Western blot analysis
Western blot was performed as previously described in detail (Pan et al, 1995). In summary, immunoprecipitates (from 1µg/µl protein lysate) of Gαi, Gαo, Gαq, Gα11, Gαs and Gβ protein from PAG of morphine, CTOP, M119, saline and vehicle pretreated mice were solubilized in SDS buffer and separated on polyacrylamide gels (1.5mm). Proteins were transferred to nitrocellulose (1.5 h at 190 mA) and the membranes were blocked in PBS containing 3% BSA for 1h before addition of anti-μOR or anti-Gβ antibody at 1:500 dilution.
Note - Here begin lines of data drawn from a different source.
-- pv_equiv track=rewrite | github.com/dinesh-git17/silly-side-quests | dayplan.py | _format_core_section
-- ===== SOURCE A (Python) =====
-- _CORE_LABELS: dict[str, tuple[str, str, str]] = {
--     "soft": ("Start with:", "Then:", "If energy allows:"),
--     "neutral": ("First:", "Next:", "Additionally:"),
--     "direct": ("First:", "Next:", "Then:"),
-- }
--
-- def _format_core_section(tasks: tuple[str, ...], style: str) -> str:
--     """Format the core task section with style-appropriate labels.
--
--     Returns an empty string when no core tasks exist.
--     """
--     if not tasks:
--         return ""
--
--     first_label, second_label, rest_label = _CORE_LABELS[style]
--     lines: list[str] = [first_label, f"\u2022 {tasks[0]}"]
--
--     if len(tasks) >= 2:
--         lines.append("")
--         lines.append(second_label)
--         lines.append(f"\u2022 {tasks[1]}")
--
--     if len(tasks) >= 3:
--         lines.append("")
--         lines.append(rest_label)
--         for task in tasks[2:]:
--             lines.append(f"\u2022 {task}")
--
--     return "\n".join(lines)
-- ===== SOURCE B (Python) =====
-- _CORE_LABELS: dict[str, tuple[str, str, str]] = {
--     "soft": ("Start with:", "Then:", "If energy allows:"),
--     "neutral": ("First:", "Next:", "Additionally:"),
--     "direct": ("First:", "Next:", "Then:"),
-- }
--
--
-- def _format_core_section(tasks: tuple[str, ...], style: str) -> str:
--     """Format the core task section with style-appropriate labels.
--
--     Single pass: each task contributes its own prefix (a label line for the
--     first three positions, a bare newline afterwards) followed by its bullet.
--     """
--     if not tasks:
--         return ""
--     labels = _CORE_LABELS[style]
--     out = ""
--     for i, task in enumerate(tasks):
--         if i == 0:
--             out += labels[0] + "\n"
--         elif i < 3:
--             out += "\n\n" + labels[i] + "\n"
--         else:
--             out += "\n"
--         out += f"\u2022 {task}"
--     return out
-- ===== Notes on version B (the rewrite author's own statement) =====
-- stated objective: alternative
-- what changed: Replaces A's staged slice-and-branch assembly of a lines list joined with '\n' by a single indexed pass with a string accumulator, where each task emits its own prefix (a label line at positions 0-2, a bare newline afterwards) followed by its bullet.
import Mathlib
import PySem

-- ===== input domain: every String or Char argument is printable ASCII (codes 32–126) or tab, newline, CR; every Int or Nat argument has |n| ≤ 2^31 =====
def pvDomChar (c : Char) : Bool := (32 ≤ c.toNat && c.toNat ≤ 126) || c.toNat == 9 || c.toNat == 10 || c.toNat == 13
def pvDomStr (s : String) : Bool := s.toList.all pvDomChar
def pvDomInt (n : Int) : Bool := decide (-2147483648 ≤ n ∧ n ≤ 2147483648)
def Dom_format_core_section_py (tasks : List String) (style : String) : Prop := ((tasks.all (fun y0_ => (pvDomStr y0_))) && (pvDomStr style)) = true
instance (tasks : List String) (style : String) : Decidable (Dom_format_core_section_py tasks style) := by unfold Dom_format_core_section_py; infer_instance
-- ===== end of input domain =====

-- B replaces A's staged slice-and-join assembly by one indexed pass with a string
-- accumulator: each task emits its own prefix (label line for positions 0..2, bare
-- newline after) then its bullet — simpler decomposition, same O(n) cost.

-- the module constant _CORE_LABELS (shared context of both programs)
def pyCoreLabels : PySem.Dict String (String × String × String) :=
  ((PySem.Dict.empty.insert "soft" ("Start with:", "Then:", "If energy allows:")).insert
      "neutral" ("First:", "Next:", "Additionally:")).insert
    "direct" ("First:", "Next:", "Then:")

-- ===== PORT A =====
def format_core_section_py (tasks : List String) (style : String) : String :=
  match tasks with
  | [] => ""
  | t0 :: rest =>
    match pyCoreLabels.get? style with
    | none => ""            -- Python raises KeyError here; excluded by Pre_
    | some (first_label, second_label, rest_label) =>
      let lines : List String := [first_label, "• " ++ t0]
      let lines := if 2 ≤ (t0 :: rest).length then
          lines ++ ["", second_label, "• " ++ rest.headD ""] else lines
      let lines := if 3 ≤ (t0 :: rest).length then
          ((t0 :: rest).drop 2).foldl (fun acc t => acc ++ ["• " ++ t]) (lines ++ ["", rest_label])
        else lines
      PySem.Str.join "\n" lines

-- ===== PORT B =====
-- one loop step of B: prefix for position i, then the bullet
def bStep (labels : String × String × String) (out : String) (p : Int × String) : String :=
  let out :=
    if p.1 = 0 then out ++ labels.1 ++ "\n"
    else if p.1 < 3 then
      out ++ "\n\n" ++ (if p.1 = 1 then labels.2.1 else labels.2.2) ++ "\n"
    else out ++ "\n"
  out ++ "• " ++ p.2

def format_core_section_py_alt (tasks : List String) (style : String) : String :=
  if tasks = [] then ""
  else
    match pyCoreLabels.get? style with
    | none => ""            -- Python raises KeyError here; excluded by Pre_
    | some labels =>
      (PySem.List.enumerate tasks 0).foldl (bStep labels) ""

-- ===== PRECONDITION & SPEC =====
-- Pre_ excludes exactly the inputs where A raises KeyError: nonempty tasks with a style
-- that is not one of the three label keys.
def Pre_format_core_section_py (tasks : List String) (style : String) : Prop :=
  tasks = [] ∨ style = "soft" ∨ style = "neutral" ∨ style = "direct"
instance (tasks : List String) (style : String) : Decidable (Pre_format_core_section_py tasks style) := by unfold Pre_format_core_section_py; infer_instance

def pvWitness_format_core_section_py : List String × String := (["walk", "read", "rest"], "soft")

def Spec_format_core_section_py (tasks : List String) (style : String) (out : String) : Prop := out = format_core_section_py_alt tasks style
instance (tasks : List String) (style : String) (out : String) : Decidable (Spec_format_core_section_py tasks style out) := by unfold Spec_format_core_section_py; infer_instance

-- ===== CLAIM (what is proved, stated in full; the proofs are below) =====
def Claim_equal_format_core_section_py : Prop := ∀ (tasks : List String) (style : String), Dom_format_core_section_py tasks style → Pre_format_core_section_py tasks style → Spec_format_core_section_py tasks style (format_core_section_py tasks style)

-- ===== LEMMAS AND PROOFS =====

-- "\n".join over a nonempty list, on the character level
lemma join_nl (x : String) (xs : List String) :
    (PySem.Str.join "\n" (x :: xs)).toList
      = x.toList ++ (xs.map (fun t => '\n' :: t.toList)).flatten := by
  induction xs generalizing x with
  | nil => simp [PySem.Chars.join_singleton]
  | cons y ys ih =>
      have step : (PySem.Str.join "\n" (x :: y :: ys)).toList
          = x.toList ++ '\n' :: (PySem.Str.join "\n" (y :: ys)).toList := by
        simp [PySem.Str.join, PySem.Chars.join_cons_cons]
      rw [step, ih y]
      simp

-- B's fold over indices ≥ 3 only appends "\n• task" for each task
lemma fold_tail (L : String × String × String) (rs : List String) (acc : String) (n : Int)
    (h : 3 ≤ n) :
    ((PySem.List.enumerate rs n).foldl (bStep L) acc).toList
      = acc.toList ++ (rs.map (fun t => '\n' :: '•' :: ' ' :: t.toList)).flatten := by
  induction rs generalizing acc n with
  | nil => simp [PySem.List.enumerate_nil]
  | cons t ts ih =>
      rw [PySem.List.enumerate_cons]
      simp only [List.foldl_cons]
      rw [ih _ (n + 1) (by omega)]
      have h0 : ¬ n = 0 := by omega
      have h3 : ¬ n < 3 := by omega
      simp [bStep, h0, h3]

-- ===== VERDICT (by name: the statement is the Claim_ definition above) =====
theorem format_core_section_py_spec : Claim_equal_format_core_section_py := by
  intro tasks style _hd hpre
  unfold Spec_format_core_section_py
  have main : ∀ (L : String × String × String),
      pyCoreLabels.get? style = some L →
      format_core_section_py tasks style = format_core_section_py_alt tasks style := by
    intro L hL
    obtain ⟨f, s, r⟩ := L
    cases tasks with
    | nil => simp [format_core_section_py, format_core_section_py_alt]
    | cons t0 rest =>
      apply String.toList_injective
      cases rest with
      | nil =>
          simp [format_core_section_py, format_core_section_py_alt, hL,
            PySem.List.enumerate_cons, PySem.List.enumerate_nil, bStep,
            PySem.Chars.join_cons_cons, PySem.Chars.join_singleton]
      | cons t1 rest' =>
        cases rest' with
        | nil =>
            simp [format_core_section_py, format_core_section_py_alt, hL,
              PySem.List.enumerate_cons, PySem.List.enumerate_nil, bStep,
              PySem.Chars.join_cons_cons, PySem.Chars.join_singleton]
        | cons t2 rs =>
            have h2 : 2 ≤ (t0 :: t1 :: t2 :: rs).length := by
              simp only [List.length_cons]; omega
            have h3 : 3 ≤ (t0 :: t1 :: t2 :: rs).length := by
              simp only [List.length_cons]; omega
            have hne : ¬ (t0 :: t1 :: t2 :: rs) = [] := by simp
            simp only [format_core_section_py, format_core_section_py_alt, hL,
              if_pos h2, if_pos h3, if_neg hne,
              List.headD_cons, List.drop_succ_cons, List.drop_zero]
            rw [PySem.List.foldl_append_singleton_eq_map]
            rw [show ([f, "• " ++ t0] ++ ["", s, "• " ++ t1] ++ ["", r]) ++ (t2 :: rs).map (fun t => "• " ++ t)
                  = f :: (["• " ++ t0, "", s, "• " ++ t1, "", r] ++ (t2 :: rs).map (fun t => "• " ++ t)) by simp]
            rw [join_nl]
            simp only [PySem.List.enumerate_cons, List.foldl_cons]
            rw [fold_tail _ rs _ (0+1+1+1) (by omega)]
            simp [bStep, Function.comp_def]
  rcases hpre with h | h | h | h
  · subst h; simp [format_core_section_py, format_core_section_py_alt]
  all_goals subst h
  · exact main _ rfl
  · exact main _ rfl
  · exact main _ rfl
The blots were stripped and reprobed with antibodies against various G proteins using the antisera against Gαi, Gαo, Gαq, Gα11, Gαs and Gβ protein as probes at 1:1,000 dilution. The blotting was visualized using a chemiluminescence detection system (Super Signal West Fento, Pierce Biotechnology Inc., Rockford, IL, USA) and quantified with the Versa Doc 1000 Imaging System (Bio-Rad Laboratories, Hercules, CA, USA). Three independent experiments were done at the same protein concentration for each experimental condition. Specific bands were quantitated by densitometric scanning.
Immune complex PLC activity measurement
PLC enzyme activity in anti-Gβ immunoprecipitates was measured as described in Allan (Allan et al, 1997). Immune complexes for Gβ (30µL) were assayed for 15 min at 37°C in the presence of 35 mM sodium phosphate, pH 6.8, 70 mM KCl, 0.8 mM EGTA, 0.8 mM CaCl2, 0.20mM [3H]phosphatidylinositol 4,5-bisphosphate (8Ci/nmol, Perkin-Helmer Massachusetts, USA), and 2.86 mM (0.18%, v/v) Triton X-100 in a final volume of 50 µL. Enzyme activity was quantitated as the release of [3H] Ins(1,4,5)P3 measured by liquid scintillation spectroscopy. Isozyme-specific activity was calculated by subtracting background [3H] Ins(1,4,5)P3 (release present in no antibody control samples) from the activity measured in immune complexes. Data were calculated as nanomoles Ins(1,4,5)P3 product formed per minute per milligram protein present in the fraction from which the enzyme was immunoprecipitated. All conditions were run in triplicate.
Statistical analysis
All experimental results are given as mean ±S.E.M. Analysis of variance followed by Fisher protected least significant difference (PLSD) procedure for post-hoc comparisons was used to verify significance between two means for data obtained from co-immunoprecipitation of μOR-G protein or Gβγ-PLCβ complexes after hyperalgesic/analgesic dose and chronic morphine administration. Unpaired repeated measures ANOVA followed by Scheffè test paired post hoc was applied to hot plate and rota-rod test results. Data were analysed with the Statview Software for the Macintosh (1992).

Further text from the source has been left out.